### Data

-- pv_equiv track=rewrite | github.com/jathon0754/toy_localization_agent | workflow.py | _age_group_from_age_text
-- ===== SOURCE A (Python) =====
-- def _age_group_from_age_text(value: str) -> str:
--     if not value:
--         return ""
--     for token in value.split():
--         token = token.strip()
--         if not token:
--             continue
--         digits = "".join(ch for ch in token if ch.isdigit())
--         if not digits:
--             continue
--         age = int(digits)
--         if age <= 2:
--             return "0-2"
--         if age <= 5:
--             return "3-5"
--         if age <= 7:
--             return "6-7"
--         if age <= 9:
--             return "8-9"
--         return "10+"
--     return ""
-- ===== SOURCE B (Python) =====
-- def _age_group_from_age_text(value: str) -> str:
--     # Single character-level scan: collect the digits of the first
--     # whitespace-delimited token that contains any digit, then classify
--     # via a threshold table instead of an if-cascade.
--     digits = ""
--     for ch in value:
--         if ch.isspace():
--             if digits:
--                 break
--         elif ch.isdigit():
--             digits += ch
--     if not digits:
--         return ""
--     age = int(digits)
--     labels = ["0-2", "3-5", "6-7", "8-9", "10+"]
--     return labels[sum(age > b for b in (2, 5, 7, 9))]
-- ===== Notes on version B (the rewrite author's own statement) =====
-- stated objective: alternative
-- what changed: Replaced A's split()/strip()/join() token passes by a single character-level scan that accumulates the digits of the first digit-containing whitespace-delimited token, and the five-way if-cascade by a threshold-table lookup labels[sum(age > b for b in (2,5,7,9))].
import Mathlib
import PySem

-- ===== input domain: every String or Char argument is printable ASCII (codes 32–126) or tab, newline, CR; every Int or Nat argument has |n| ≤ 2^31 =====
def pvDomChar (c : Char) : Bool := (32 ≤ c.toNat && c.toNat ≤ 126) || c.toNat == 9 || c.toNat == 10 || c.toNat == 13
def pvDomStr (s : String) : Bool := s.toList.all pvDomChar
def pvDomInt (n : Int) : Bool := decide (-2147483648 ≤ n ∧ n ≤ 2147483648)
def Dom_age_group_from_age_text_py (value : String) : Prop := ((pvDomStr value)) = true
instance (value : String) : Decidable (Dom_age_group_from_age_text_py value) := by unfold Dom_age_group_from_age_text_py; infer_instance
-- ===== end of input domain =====

-- B replaces A's split()/strip()/join() per-token passes by a single character scan
-- collecting the digits of the first digit-containing token, and the if-cascade by a
-- threshold-table lookup (objective: alternative single-pass structure).

-- ===== PORT A =====
-- loop 'for token in value.split(): …' of A, one equation per iteration
def agA_loop : List (List Char) → String
  | [] => ""                                   -- loop fell through: return ""
  | t :: rest =>
    let token := PySem.Chars.strip t
    if token = [] then agA_loop rest           -- if not token: continue
    else
      let digits := token.filter PySem.Chars.isdigit   -- "".join(ch for ch in token if ch.isdigit())
      if digits = [] then agA_loop rest        -- if not digits: continue
      else
        match PySem.Int.ofChars? digits with   -- age = int(digits)
        | some age =>
          if age ≤ 2 then "0-2"
          else if age ≤ 5 then "3-5"
          else if age ≤ 7 then "6-7"
          else if age ≤ 9 then "8-9"
          else "10+"
        | none => ""  -- unreachable: digits is a nonempty run of '0'-'9', int() succeeds

def age_group_from_age_text_py (value : String) : String :=
  if value.toList = [] then ""                 -- if not value: return ""
  else agA_loop (PySem.Chars.split₀ value.toList)

-- ===== PORT B =====
-- B's 'for ch in value' loop: accumulate digits, break at whitespace once digits ≠ ""
def agB_scan : List Char → List Char → List Char
  | [], digits => digits
  | c :: rest, digits =>
    if PySem.Chars.isspace c then
      if digits ≠ [] then digits               -- break
      else agB_scan rest digits
    else if PySem.Chars.isdigit c then agB_scan rest (digits ++ [c])
    else agB_scan rest digits

def age_group_from_age_text_py_alt (value : String) : String :=
  let digits := agB_scan value.toList []
  if digits = [] then ""
  else
    match PySem.Int.ofChars? digits with       -- age = int(digits)
    | some age =>
      let labels := ["0-2", "3-5", "6-7", "8-9", "10+"]
      labels.getD ((([2, 5, 7, 9] : List Int).map (fun b => if b < age then 1 else 0)).sum) ""
    | none => ""  -- unreachable: digits is a nonempty run of '0'-'9', int() succeeds

-- ===== PRECONDITION & SPEC =====
def Spec_age_group_from_age_text_py (value : String) (out : String) : Prop := out = age_group_from_age_text_py_alt value
instance (value : String) (out : String) : Decidable (Spec_age_group_from_age_text_py value out) := by unfold Spec_age_group_from_age_text_py; infer_instance

-- ===== CLAIM (what is proved, stated in full; the proofs are below) =====
def Claim_equal_age_group_from_age_text_py : Prop := ∀ (value : String), Dom_age_group_from_age_text_py value → Spec_age_group_from_age_text_py value (age_group_from_age_text_py value)

-- ===== LEMMAS AND PROOFS =====

-- finishing step of B once the scan has produced its digit list
def agB_fin (digits : List Char) : String :=
  if digits = [] then ""
  else
    match PySem.Int.ofChars? digits with
    | some age =>
      ["0-2", "3-5", "6-7", "8-9", "10+"].getD
        ((([2, 5, 7, 9] : List Int).map (fun b => if b < age then 1 else 0)).sum) ""
    | none => ""

lemma agB_alt_eq (value : String) :
    age_group_from_age_text_py_alt value = agB_fin (agB_scan value.toList []) := by
  simp [age_group_from_age_text_py_alt, agB_fin]

-- A's if-cascade equals B's threshold-table lookup, for every age
lemma classify_eq (age : Int) :
    (if age ≤ 2 then "0-2" else if age ≤ 5 then "3-5" else if age ≤ 7 then "6-7"
      else if age ≤ 9 then "8-9" else "10+")
    = ["0-2", "3-5", "6-7", "8-9", "10+"].getD
        ((([2, 5, 7, 9] : List Int).map (fun b => if b < age then 1 else 0)).sum) "" := by
  simp only [List.map_cons, List.map_nil, List.sum_cons, List.sum_nil]
  split_ifs <;> first | rfl | omega

-- split₀.go with an accumulator prepends the accumulated tokens
lemma go_acc (cs : List Char) : ∀ cur acc,
    PySem.Chars.split₀.go cs cur acc = acc.reverse ++ PySem.Chars.split₀.go cs cur [] := by
  induction cs with
  | nil => intro cur acc; by_cases h : cur.isEmpty <;> simp [PySem.Chars.split₀.go, h]
  | cons c rest ih =>
    intro cur acc
    by_cases hs : PySem.Chars.isspace c
    · by_cases h : cur.isEmpty
      · simp only [PySem.Chars.split₀.go, hs, h, if_true]
        exact ih [] acc
      · simp only [PySem.Chars.split₀.go, hs, h, if_true, if_false, Bool.false_eq_true]
        rw [ih [] (cur.reverse :: acc), ih [] [cur.reverse]]
        simp
    · simp only [PySem.Chars.split₀.go, hs]
      exact ih (c :: cur) acc

-- strip is the identity on a whitespace-free list
lemma dropWhile_no_ws (l : List Char) (h : ∀ c ∈ l, PySem.Chars.isspace c = false) :
    List.dropWhile PySem.Chars.isspace l = l := by
  cases l with
  | nil => rfl
  | cons a t => rw [List.dropWhile_cons_of_neg (by simp [h a (by simp)])]

lemma strip_no_ws (l : List Char) (h : ∀ c ∈ l, PySem.Chars.isspace c = false) :
    PySem.Chars.strip l = l := by
  rw [PySem.Chars.strip, PySem.Chars.lstrip, PySem.Chars.rstrip,
    dropWhile_no_ws l h, dropWhile_no_ws l.reverse (by simpa using h), List.reverse_reverse]

-- one iteration of A's token loop on a nonempty whitespace-free token, in terms of agB_fin
lemma agA_step (tok : List Char) (rest : List (List Char)) (hne : ¬ tok = [])
    (hws : ∀ c ∈ tok, PySem.Chars.isspace c = false) :
    agA_loop (tok :: rest)
      = if tok.filter PySem.Chars.isdigit = [] then agA_loop rest
        else agB_fin (tok.filter PySem.Chars.isdigit) := by
  simp only [agA_loop]
  rw [strip_no_ws tok hws, if_neg hne]
  by_cases hd : tok.filter PySem.Chars.isdigit = []
  · rw [if_pos hd, if_pos hd]
  · rw [if_neg hd, if_neg hd, agB_fin, if_neg hd]
    cases PySem.Int.ofChars? (tok.filter PySem.Chars.isdigit) with
    | none => rfl
    | some age => exact classify_eq age

-- main invariant: A's remaining token loop agrees with B's scan, where cur is the
-- reversed partial token (whitespace-free) and B has collected its digits so far
lemma main_inv (cs : List Char) : ∀ cur, (∀ c ∈ cur, PySem.Chars.isspace c = false) →
    agA_loop (PySem.Chars.split₀.go cs cur []) = agB_fin (agB_scan cs (cur.reverse.filter PySem.Chars.isdigit)) := by
  induction cs with
  | nil =>
    intro cur h
    by_cases hc : cur.isEmpty
    · simp only [PySem.Chars.split₀.go, hc, if_true]
      rw [List.isEmpty_iff.mp hc]
      rfl
    · simp only [PySem.Chars.split₀.go, hc, Bool.false_eq_true, if_false, agB_scan, List.reverse_singleton]
      have hne : ¬ cur.reverse = [] := by
        simp [List.isEmpty_iff] at hc; simp [hc]
      rw [agA_step cur.reverse [] hne (by simpa using h)]
      by_cases hd : cur.reverse.filter PySem.Chars.isdigit = []
      · rw [if_pos hd, hd]; rfl
      · rw [if_neg hd]
  | cons c rest ih =>
    intro cur h
    by_cases hs : PySem.Chars.isspace c
    · simp only [PySem.Chars.split₀.go, hs, if_true, agB_scan]
      by_cases hc : cur.isEmpty
      · rw [if_pos hc, List.isEmpty_iff.mp hc]
        simpa using ih [] (by simp)
      · rw [if_neg hc, go_acc rest [] [cur.reverse]]
        have hne : ¬ cur.reverse = [] := by
          simp [List.isEmpty_iff] at hc; simp [hc]
        simp only [List.reverse_cons, List.reverse_nil, List.nil_append, List.singleton_append]
        rw [agA_step cur.reverse (PySem.Chars.split₀.go rest [] []) hne (by simpa using h)]
        by_cases hd : cur.reverse.filter PySem.Chars.isdigit = []
        · rw [if_pos hd, hd, if_neg (by simp)]
          simpa using ih [] (by simp)
        · rw [if_neg hd, if_pos hd]
    · have h' : ∀ x ∈ c :: cur, PySem.Chars.isspace x = false := by
        intro x hx
        rcases List.mem_cons.mp hx with rfl | hx
        · exact Bool.not_eq_true _ ▸ Bool.eq_false_iff.mpr hs
        · exact h x hx
      simp only [PySem.Chars.split₀.go, hs, Bool.false_eq_true, if_false, agB_scan]
      by_cases hdig : PySem.Chars.isdigit c
      · rw [if_pos hdig]
        have := ih (c :: cur) h'
        simpa [List.filter_append, hdig] using this
      · rw [if_neg hdig]
        have := ih (c :: cur) h'
        simpa [List.filter_append, hdig] using this

-- ===== VERDICT (by name: the statement is the Claim_ definition above) =====
theorem age_group_from_age_text_py_spec : Claim_equal_age_group_from_age_text_py := by
  intro value _
  show _ = _
  rw [agB_alt_eq]
  by_cases h : value.toList = []
  · simp [age_group_from_age_text_py, h, agB_scan, agB_fin]
  · rw [age_group_from_age_text_py, if_neg h, PySem.Chars.split₀]
    simpa using main_inv value.toList [] (by simp)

######

Task objective: Starting from the line with "-- ===== VERDICT", write out every remaining line of the data above exactly, the final line included, and nothing before it.

Task output:
-- ===== VERDICT (by name: the statement is the Claim_ definition above) =====
theorem age_group_from_age_text_py_spec : Claim_equal_age_group_from_age_text_py := by
  intro value _
  show _ = _
  rw [agB_alt_eq]
  by_cases h : value.toList = []
  · simp [age_group_from_age_text_py, h, agB_scan, agB_fin]
  · rw [age_group_from_age_text_py, if_neg h, PySem.Chars.split₀]
    simpa using main_inv value.toList [] (by simp)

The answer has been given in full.